▶ **WORK ORDER**: For the entries below, the result should be an exact transcription of the lines from the one with "theorem bLemma (N" up to and including the one with "rcases Nat.lt_or_ge n", and only those.

= = = = =

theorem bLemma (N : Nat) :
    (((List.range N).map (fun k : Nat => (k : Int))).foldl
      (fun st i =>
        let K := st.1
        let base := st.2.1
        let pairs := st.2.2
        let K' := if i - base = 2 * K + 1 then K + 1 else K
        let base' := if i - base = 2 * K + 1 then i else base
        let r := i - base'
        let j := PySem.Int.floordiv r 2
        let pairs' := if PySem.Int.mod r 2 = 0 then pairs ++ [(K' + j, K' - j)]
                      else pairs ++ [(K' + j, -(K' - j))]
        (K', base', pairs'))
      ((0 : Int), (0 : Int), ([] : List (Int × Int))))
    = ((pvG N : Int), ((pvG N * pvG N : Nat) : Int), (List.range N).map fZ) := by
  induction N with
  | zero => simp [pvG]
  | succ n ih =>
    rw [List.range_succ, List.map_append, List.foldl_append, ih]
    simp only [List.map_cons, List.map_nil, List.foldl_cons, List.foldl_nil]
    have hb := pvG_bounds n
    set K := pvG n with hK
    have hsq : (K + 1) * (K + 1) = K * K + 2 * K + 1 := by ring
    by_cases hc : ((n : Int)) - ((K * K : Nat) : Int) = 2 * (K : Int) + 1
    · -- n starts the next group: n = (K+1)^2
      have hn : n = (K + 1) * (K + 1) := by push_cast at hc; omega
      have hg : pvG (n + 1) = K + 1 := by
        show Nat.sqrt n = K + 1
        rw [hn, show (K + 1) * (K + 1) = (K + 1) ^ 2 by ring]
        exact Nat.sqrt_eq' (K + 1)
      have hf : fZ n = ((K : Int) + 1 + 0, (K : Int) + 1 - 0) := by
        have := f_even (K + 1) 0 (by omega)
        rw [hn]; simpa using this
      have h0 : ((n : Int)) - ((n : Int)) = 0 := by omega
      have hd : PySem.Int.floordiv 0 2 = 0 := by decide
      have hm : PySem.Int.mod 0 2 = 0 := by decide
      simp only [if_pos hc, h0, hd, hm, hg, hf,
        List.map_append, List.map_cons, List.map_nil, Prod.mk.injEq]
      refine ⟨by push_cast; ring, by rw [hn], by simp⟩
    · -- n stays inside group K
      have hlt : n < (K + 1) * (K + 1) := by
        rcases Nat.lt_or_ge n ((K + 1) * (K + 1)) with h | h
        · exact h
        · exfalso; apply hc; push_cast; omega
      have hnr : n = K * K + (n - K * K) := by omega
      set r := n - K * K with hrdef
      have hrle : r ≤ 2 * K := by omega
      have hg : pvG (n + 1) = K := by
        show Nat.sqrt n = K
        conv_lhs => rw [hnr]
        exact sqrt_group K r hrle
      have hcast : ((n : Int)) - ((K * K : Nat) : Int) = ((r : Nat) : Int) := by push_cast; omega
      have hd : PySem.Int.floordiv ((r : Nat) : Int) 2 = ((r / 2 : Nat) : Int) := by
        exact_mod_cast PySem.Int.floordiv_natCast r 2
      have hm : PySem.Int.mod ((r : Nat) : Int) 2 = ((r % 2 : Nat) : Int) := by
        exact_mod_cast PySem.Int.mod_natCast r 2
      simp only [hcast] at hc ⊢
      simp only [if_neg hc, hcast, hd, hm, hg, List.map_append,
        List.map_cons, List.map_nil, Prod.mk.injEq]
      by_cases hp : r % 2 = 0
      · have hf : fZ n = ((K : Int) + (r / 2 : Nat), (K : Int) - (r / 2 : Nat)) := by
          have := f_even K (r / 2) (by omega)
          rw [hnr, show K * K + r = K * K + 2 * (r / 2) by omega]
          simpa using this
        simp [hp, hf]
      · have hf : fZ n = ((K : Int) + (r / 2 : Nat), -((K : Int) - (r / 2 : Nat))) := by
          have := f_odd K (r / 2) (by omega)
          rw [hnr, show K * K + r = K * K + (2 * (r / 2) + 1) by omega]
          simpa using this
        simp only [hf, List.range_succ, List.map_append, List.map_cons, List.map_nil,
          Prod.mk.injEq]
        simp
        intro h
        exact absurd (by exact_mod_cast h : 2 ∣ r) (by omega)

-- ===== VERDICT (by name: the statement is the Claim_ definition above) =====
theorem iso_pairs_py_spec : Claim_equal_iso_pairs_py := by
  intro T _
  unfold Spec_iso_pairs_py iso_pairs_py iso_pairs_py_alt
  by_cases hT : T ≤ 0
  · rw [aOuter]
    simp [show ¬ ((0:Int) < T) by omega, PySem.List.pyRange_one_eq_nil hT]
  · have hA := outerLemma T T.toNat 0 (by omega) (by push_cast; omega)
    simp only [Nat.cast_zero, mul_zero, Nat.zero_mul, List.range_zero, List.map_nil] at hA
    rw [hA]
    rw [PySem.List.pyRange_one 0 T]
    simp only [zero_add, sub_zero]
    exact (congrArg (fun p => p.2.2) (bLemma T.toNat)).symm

= = = = =

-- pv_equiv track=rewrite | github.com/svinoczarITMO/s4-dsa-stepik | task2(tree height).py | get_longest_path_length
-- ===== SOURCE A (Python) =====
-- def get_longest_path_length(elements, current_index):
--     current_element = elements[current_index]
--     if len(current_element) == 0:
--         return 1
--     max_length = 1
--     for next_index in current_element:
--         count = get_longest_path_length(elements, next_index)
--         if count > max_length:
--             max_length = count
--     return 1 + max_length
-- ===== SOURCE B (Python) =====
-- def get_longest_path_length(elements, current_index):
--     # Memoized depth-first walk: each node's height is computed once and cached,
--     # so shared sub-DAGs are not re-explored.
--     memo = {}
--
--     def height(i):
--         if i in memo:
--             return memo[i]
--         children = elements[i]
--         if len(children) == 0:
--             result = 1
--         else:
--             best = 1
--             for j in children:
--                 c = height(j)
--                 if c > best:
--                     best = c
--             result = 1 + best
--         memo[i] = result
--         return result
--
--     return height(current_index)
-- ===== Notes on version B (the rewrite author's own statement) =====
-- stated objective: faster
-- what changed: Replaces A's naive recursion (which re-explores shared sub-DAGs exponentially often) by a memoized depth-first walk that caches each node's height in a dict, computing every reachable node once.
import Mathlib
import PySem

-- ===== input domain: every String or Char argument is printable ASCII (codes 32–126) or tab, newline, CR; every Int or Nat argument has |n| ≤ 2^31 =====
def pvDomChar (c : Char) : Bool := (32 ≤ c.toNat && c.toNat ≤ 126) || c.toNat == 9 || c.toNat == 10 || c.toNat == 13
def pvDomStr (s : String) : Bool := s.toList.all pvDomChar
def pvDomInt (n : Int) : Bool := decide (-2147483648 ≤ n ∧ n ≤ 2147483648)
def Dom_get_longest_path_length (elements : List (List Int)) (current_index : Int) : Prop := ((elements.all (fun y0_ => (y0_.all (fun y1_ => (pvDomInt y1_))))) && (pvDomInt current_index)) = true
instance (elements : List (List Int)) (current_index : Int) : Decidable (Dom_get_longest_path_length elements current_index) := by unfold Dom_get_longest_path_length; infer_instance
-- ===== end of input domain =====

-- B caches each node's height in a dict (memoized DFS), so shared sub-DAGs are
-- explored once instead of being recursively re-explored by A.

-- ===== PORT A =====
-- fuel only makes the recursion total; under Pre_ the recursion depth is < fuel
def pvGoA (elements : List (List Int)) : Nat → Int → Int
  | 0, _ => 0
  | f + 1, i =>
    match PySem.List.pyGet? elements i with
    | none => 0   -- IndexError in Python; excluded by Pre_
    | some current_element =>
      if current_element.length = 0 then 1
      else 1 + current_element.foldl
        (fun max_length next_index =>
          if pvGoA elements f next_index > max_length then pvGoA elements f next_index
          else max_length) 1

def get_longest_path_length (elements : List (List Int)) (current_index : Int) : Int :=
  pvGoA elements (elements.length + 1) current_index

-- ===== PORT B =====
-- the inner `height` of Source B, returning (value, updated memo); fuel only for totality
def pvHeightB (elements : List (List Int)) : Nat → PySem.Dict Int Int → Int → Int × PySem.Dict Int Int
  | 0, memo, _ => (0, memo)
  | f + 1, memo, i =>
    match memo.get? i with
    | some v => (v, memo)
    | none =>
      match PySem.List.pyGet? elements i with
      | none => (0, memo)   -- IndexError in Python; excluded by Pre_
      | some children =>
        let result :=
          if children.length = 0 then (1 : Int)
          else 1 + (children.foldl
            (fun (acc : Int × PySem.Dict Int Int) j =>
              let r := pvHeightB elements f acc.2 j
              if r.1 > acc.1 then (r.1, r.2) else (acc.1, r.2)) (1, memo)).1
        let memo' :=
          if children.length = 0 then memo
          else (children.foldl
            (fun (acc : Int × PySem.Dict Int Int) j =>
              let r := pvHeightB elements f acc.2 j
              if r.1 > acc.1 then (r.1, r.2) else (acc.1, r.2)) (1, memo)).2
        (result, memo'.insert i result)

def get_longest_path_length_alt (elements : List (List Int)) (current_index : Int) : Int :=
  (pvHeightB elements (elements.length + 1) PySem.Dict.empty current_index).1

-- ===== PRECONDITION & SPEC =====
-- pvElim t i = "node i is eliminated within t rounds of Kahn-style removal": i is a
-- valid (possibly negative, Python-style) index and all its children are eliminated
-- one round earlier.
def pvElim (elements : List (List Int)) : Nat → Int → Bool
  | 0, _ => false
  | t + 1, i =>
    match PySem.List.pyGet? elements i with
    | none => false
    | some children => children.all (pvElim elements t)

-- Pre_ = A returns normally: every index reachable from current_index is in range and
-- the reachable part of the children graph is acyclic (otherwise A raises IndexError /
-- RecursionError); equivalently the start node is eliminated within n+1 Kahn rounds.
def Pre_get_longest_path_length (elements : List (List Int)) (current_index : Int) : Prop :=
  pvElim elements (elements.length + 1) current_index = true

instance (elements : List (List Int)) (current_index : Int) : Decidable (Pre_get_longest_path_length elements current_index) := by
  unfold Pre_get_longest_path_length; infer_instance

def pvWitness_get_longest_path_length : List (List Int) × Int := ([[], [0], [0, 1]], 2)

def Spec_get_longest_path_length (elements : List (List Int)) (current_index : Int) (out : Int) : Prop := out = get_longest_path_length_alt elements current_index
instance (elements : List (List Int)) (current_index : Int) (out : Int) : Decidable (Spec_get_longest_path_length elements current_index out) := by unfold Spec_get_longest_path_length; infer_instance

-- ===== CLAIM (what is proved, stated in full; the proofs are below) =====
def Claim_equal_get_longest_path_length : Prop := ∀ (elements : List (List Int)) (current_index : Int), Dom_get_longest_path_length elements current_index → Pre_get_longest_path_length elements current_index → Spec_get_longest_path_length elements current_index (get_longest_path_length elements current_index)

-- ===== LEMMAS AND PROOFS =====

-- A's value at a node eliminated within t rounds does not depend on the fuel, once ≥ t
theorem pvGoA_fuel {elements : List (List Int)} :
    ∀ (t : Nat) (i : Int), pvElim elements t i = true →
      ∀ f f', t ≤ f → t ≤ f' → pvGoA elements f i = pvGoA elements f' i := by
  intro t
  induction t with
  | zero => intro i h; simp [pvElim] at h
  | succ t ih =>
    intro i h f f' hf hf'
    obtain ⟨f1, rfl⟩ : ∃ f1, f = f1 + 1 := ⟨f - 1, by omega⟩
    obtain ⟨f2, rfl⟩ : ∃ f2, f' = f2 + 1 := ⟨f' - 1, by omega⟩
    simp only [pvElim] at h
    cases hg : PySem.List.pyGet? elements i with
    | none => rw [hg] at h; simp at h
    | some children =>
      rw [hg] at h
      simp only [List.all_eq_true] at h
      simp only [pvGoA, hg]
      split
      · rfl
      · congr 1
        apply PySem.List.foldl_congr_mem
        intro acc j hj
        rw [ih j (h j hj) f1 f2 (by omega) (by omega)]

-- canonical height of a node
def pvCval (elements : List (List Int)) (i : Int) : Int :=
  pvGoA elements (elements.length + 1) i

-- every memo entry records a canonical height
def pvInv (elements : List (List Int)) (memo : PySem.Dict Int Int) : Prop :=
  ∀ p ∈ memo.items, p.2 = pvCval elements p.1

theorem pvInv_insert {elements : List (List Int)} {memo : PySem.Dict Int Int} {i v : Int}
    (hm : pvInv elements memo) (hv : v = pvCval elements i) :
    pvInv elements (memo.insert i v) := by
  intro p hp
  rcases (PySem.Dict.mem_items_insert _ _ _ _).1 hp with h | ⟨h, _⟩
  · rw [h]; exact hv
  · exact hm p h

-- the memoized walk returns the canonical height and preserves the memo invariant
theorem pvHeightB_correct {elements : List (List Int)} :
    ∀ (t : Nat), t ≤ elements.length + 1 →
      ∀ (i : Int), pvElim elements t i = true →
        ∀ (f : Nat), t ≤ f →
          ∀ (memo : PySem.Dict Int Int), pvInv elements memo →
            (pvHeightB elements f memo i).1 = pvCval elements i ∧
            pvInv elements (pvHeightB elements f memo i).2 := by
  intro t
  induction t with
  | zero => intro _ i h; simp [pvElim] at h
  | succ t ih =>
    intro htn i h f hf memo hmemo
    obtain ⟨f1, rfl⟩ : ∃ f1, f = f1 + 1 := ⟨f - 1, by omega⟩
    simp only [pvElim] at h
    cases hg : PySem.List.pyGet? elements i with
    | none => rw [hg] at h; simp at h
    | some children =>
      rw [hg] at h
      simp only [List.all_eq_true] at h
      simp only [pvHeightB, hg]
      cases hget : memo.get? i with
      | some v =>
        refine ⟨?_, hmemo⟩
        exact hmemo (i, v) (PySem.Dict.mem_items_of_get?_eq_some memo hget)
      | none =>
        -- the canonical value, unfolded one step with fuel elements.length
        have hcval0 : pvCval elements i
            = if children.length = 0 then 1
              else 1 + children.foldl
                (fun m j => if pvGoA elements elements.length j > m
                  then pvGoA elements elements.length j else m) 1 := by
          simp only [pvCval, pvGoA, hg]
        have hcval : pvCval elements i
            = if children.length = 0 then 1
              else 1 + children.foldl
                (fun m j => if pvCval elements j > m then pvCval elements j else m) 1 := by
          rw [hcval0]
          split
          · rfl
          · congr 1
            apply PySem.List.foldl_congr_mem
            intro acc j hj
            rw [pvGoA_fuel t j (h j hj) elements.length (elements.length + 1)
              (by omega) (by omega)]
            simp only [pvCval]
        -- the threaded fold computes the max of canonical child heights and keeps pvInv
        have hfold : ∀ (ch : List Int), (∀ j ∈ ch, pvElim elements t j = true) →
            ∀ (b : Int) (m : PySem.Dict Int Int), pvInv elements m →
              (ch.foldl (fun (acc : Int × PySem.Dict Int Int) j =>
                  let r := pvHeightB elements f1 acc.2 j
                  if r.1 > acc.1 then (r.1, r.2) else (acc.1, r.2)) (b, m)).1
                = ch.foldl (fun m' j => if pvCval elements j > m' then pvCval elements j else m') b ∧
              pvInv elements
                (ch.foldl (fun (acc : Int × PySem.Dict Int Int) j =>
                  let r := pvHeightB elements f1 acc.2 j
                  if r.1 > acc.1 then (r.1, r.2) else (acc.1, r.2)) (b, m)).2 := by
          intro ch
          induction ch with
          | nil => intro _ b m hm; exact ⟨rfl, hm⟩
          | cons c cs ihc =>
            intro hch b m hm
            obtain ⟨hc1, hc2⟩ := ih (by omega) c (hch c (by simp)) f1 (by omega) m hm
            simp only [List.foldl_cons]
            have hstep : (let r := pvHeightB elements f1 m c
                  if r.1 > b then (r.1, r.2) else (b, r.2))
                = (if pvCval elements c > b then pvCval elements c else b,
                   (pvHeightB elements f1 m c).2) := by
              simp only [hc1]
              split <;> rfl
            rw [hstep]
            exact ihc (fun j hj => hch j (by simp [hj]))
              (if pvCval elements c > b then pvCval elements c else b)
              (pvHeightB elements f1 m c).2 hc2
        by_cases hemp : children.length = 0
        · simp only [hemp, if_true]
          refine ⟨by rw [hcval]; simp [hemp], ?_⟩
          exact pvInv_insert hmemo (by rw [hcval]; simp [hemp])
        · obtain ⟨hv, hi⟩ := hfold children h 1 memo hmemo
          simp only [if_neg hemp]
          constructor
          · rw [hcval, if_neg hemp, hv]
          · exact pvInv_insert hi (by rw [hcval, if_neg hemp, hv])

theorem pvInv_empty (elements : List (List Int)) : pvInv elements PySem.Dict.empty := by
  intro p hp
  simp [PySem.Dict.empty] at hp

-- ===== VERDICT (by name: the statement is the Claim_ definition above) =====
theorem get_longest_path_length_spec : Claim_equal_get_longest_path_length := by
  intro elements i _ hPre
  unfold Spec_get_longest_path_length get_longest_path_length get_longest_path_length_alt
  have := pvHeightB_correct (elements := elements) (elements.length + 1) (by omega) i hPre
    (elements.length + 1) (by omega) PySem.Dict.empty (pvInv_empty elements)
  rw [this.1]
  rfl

= = = = =

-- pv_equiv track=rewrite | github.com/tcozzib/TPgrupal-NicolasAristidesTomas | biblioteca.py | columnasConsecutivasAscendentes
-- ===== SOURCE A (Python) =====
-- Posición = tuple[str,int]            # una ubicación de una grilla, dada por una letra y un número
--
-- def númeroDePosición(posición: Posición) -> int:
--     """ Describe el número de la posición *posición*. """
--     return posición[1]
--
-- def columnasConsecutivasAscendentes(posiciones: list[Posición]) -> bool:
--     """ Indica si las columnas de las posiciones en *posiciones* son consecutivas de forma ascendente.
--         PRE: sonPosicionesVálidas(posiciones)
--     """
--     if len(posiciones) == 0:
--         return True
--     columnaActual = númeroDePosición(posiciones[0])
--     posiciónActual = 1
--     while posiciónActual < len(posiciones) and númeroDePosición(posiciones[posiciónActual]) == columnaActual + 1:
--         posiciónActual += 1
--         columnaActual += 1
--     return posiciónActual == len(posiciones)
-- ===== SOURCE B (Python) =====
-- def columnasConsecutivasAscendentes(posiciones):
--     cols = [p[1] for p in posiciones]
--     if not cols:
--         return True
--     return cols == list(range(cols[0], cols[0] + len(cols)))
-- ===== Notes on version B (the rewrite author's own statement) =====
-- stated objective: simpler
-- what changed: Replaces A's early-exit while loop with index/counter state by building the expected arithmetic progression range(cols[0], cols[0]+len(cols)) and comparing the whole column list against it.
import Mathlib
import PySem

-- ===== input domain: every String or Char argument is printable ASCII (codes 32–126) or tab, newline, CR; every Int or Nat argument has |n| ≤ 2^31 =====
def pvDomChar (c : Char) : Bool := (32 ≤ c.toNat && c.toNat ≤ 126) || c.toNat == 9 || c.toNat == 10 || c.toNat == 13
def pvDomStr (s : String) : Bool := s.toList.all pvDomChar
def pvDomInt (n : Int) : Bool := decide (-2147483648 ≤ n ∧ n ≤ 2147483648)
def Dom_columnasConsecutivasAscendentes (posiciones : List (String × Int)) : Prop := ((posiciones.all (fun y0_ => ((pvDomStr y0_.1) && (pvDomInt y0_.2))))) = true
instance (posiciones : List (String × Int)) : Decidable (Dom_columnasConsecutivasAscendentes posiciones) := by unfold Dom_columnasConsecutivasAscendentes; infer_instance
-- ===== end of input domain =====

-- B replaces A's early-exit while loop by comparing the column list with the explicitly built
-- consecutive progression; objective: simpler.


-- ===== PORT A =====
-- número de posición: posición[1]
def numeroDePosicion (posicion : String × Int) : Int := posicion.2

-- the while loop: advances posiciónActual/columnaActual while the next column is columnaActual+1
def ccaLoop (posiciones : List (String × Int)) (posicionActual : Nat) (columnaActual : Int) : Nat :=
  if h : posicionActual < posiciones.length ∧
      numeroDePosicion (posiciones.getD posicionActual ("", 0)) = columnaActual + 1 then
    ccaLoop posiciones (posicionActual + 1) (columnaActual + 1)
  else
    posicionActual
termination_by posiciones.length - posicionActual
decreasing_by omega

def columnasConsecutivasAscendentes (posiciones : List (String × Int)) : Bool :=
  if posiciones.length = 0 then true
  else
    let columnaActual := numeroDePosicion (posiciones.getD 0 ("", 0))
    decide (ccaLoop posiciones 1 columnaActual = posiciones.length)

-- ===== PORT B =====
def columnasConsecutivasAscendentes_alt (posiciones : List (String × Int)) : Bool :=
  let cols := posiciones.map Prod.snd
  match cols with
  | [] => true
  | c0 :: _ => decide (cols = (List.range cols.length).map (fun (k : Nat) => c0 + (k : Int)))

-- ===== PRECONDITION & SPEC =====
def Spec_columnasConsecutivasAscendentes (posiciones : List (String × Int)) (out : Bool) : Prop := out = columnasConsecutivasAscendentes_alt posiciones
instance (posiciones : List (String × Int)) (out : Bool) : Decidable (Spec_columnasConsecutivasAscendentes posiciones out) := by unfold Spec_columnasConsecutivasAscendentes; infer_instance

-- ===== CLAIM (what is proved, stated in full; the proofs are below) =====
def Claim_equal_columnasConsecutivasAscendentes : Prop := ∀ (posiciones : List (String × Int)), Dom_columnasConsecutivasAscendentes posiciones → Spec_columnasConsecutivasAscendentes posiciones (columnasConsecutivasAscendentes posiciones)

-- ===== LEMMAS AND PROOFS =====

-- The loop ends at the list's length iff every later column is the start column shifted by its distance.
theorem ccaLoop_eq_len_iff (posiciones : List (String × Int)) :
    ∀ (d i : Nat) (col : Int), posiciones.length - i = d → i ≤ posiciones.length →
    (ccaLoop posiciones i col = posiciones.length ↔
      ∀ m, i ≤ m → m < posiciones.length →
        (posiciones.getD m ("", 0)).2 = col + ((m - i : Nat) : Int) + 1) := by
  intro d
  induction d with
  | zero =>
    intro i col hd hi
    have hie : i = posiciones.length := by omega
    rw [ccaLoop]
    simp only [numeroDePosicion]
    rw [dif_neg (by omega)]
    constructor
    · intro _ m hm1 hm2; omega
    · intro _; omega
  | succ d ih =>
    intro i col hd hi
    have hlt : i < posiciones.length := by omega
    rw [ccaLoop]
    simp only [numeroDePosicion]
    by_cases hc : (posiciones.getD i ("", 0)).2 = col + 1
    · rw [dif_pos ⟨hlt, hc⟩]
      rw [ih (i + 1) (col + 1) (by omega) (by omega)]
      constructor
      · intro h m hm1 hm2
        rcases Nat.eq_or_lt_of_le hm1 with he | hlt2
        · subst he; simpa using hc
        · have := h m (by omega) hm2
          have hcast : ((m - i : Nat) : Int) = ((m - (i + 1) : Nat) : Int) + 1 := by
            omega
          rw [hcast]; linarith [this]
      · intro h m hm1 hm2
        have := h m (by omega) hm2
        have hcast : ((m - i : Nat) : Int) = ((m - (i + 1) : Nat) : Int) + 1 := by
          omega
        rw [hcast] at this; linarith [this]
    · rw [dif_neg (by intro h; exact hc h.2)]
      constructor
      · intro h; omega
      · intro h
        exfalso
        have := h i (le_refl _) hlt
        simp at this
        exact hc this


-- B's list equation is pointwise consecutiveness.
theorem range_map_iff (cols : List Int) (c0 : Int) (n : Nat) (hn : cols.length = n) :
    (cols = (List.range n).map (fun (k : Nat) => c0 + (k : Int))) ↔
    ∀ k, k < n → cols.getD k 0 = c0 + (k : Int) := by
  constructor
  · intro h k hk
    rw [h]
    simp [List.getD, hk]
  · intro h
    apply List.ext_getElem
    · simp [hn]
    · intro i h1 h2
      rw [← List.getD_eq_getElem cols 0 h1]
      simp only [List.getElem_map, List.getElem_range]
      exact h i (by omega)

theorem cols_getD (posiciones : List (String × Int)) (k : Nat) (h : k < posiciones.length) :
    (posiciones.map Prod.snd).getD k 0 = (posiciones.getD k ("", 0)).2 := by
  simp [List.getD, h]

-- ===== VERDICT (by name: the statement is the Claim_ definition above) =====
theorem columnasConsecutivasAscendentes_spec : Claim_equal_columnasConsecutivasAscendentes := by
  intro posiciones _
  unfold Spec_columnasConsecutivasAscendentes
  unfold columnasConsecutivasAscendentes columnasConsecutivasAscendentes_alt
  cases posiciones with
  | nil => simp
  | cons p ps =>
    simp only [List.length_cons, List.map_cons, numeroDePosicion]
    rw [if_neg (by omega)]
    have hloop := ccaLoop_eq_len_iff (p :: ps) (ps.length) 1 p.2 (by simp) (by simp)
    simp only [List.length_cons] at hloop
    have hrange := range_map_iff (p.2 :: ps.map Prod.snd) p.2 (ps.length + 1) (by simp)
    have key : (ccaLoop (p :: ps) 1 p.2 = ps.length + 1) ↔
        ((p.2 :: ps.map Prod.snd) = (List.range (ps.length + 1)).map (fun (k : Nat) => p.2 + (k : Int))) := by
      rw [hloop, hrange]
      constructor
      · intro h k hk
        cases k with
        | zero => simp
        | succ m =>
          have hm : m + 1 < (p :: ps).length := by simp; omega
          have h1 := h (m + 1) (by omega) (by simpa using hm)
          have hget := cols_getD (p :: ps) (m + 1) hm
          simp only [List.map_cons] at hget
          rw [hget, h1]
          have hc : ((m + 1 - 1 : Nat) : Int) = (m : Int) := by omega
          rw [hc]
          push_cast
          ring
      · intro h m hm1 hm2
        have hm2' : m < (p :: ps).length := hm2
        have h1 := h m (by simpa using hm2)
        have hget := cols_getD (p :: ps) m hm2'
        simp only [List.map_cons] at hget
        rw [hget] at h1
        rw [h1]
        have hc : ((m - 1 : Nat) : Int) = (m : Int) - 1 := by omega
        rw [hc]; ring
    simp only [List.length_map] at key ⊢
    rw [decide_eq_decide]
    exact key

= = = = =

▶ **WRITTEN RESPONSE**:
theorem bLemma (N : Nat) :
    (((List.range N).map (fun k : Nat => (k : Int))).foldl
      (fun st i =>
        let K := st.1
        let base := st.2.1
        let pairs := st.2.2
        let K' := if i - base = 2 * K + 1 then K + 1 else K
        let base' := if i - base = 2 * K + 1 then i else base
        let r := i - base'
        let j := PySem.Int.floordiv r 2
        let pairs' := if PySem.Int.mod r 2 = 0 then pairs ++ [(K' + j, K' - j)]
                      else pairs ++ [(K' + j, -(K' - j))]
        (K', base', pairs'))
      ((0 : Int), (0 : Int), ([] : List (Int × Int))))
    = ((pvG N : Int), ((pvG N * pvG N : Nat) : Int), (List.range N).map fZ) := by
  induction N with
  | zero => simp [pvG]
  | succ n ih =>
    rw [List.range_succ, List.map_append, List.foldl_append, ih]
    simp only [List.map_cons, List.map_nil, List.foldl_cons, List.foldl_nil]
    have hb := pvG_bounds n
    set K := pvG n with hK
    have hsq : (K + 1) * (K + 1) = K * K + 2 * K + 1 := by ring
    by_cases hc : ((n : Int)) - ((K * K : Nat) : Int) = 2 * (K : Int) + 1
    · -- n starts the next group: n = (K+1)^2
      have hn : n = (K + 1) * (K + 1) := by push_cast at hc; omega
      have hg : pvG (n + 1) = K + 1 := by
        show Nat.sqrt n = K + 1
        rw [hn, show (K + 1) * (K + 1) = (K + 1) ^ 2 by ring]
        exact Nat.sqrt_eq' (K + 1)
      have hf : fZ n = ((K : Int) + 1 + 0, (K : Int) + 1 - 0) := by
        have := f_even (K + 1) 0 (by omega)
        rw [hn]; simpa using this
      have h0 : ((n : Int)) - ((n : Int)) = 0 := by omega
      have hd : PySem.Int.floordiv 0 2 = 0 := by decide
      have hm : PySem.Int.mod 0 2 = 0 := by decide
      simp only [if_pos hc, h0, hd, hm, hg, hf,
        List.map_append, List.map_cons, List.map_nil, Prod.mk.injEq]
      refine ⟨by push_cast; ring, by rw [hn], by simp⟩
    · -- n stays inside group K
      have hlt : n < (K + 1) * (K + 1) := by
        rcases Nat.lt_or_ge n ((K + 1) * (K + 1)) with h | h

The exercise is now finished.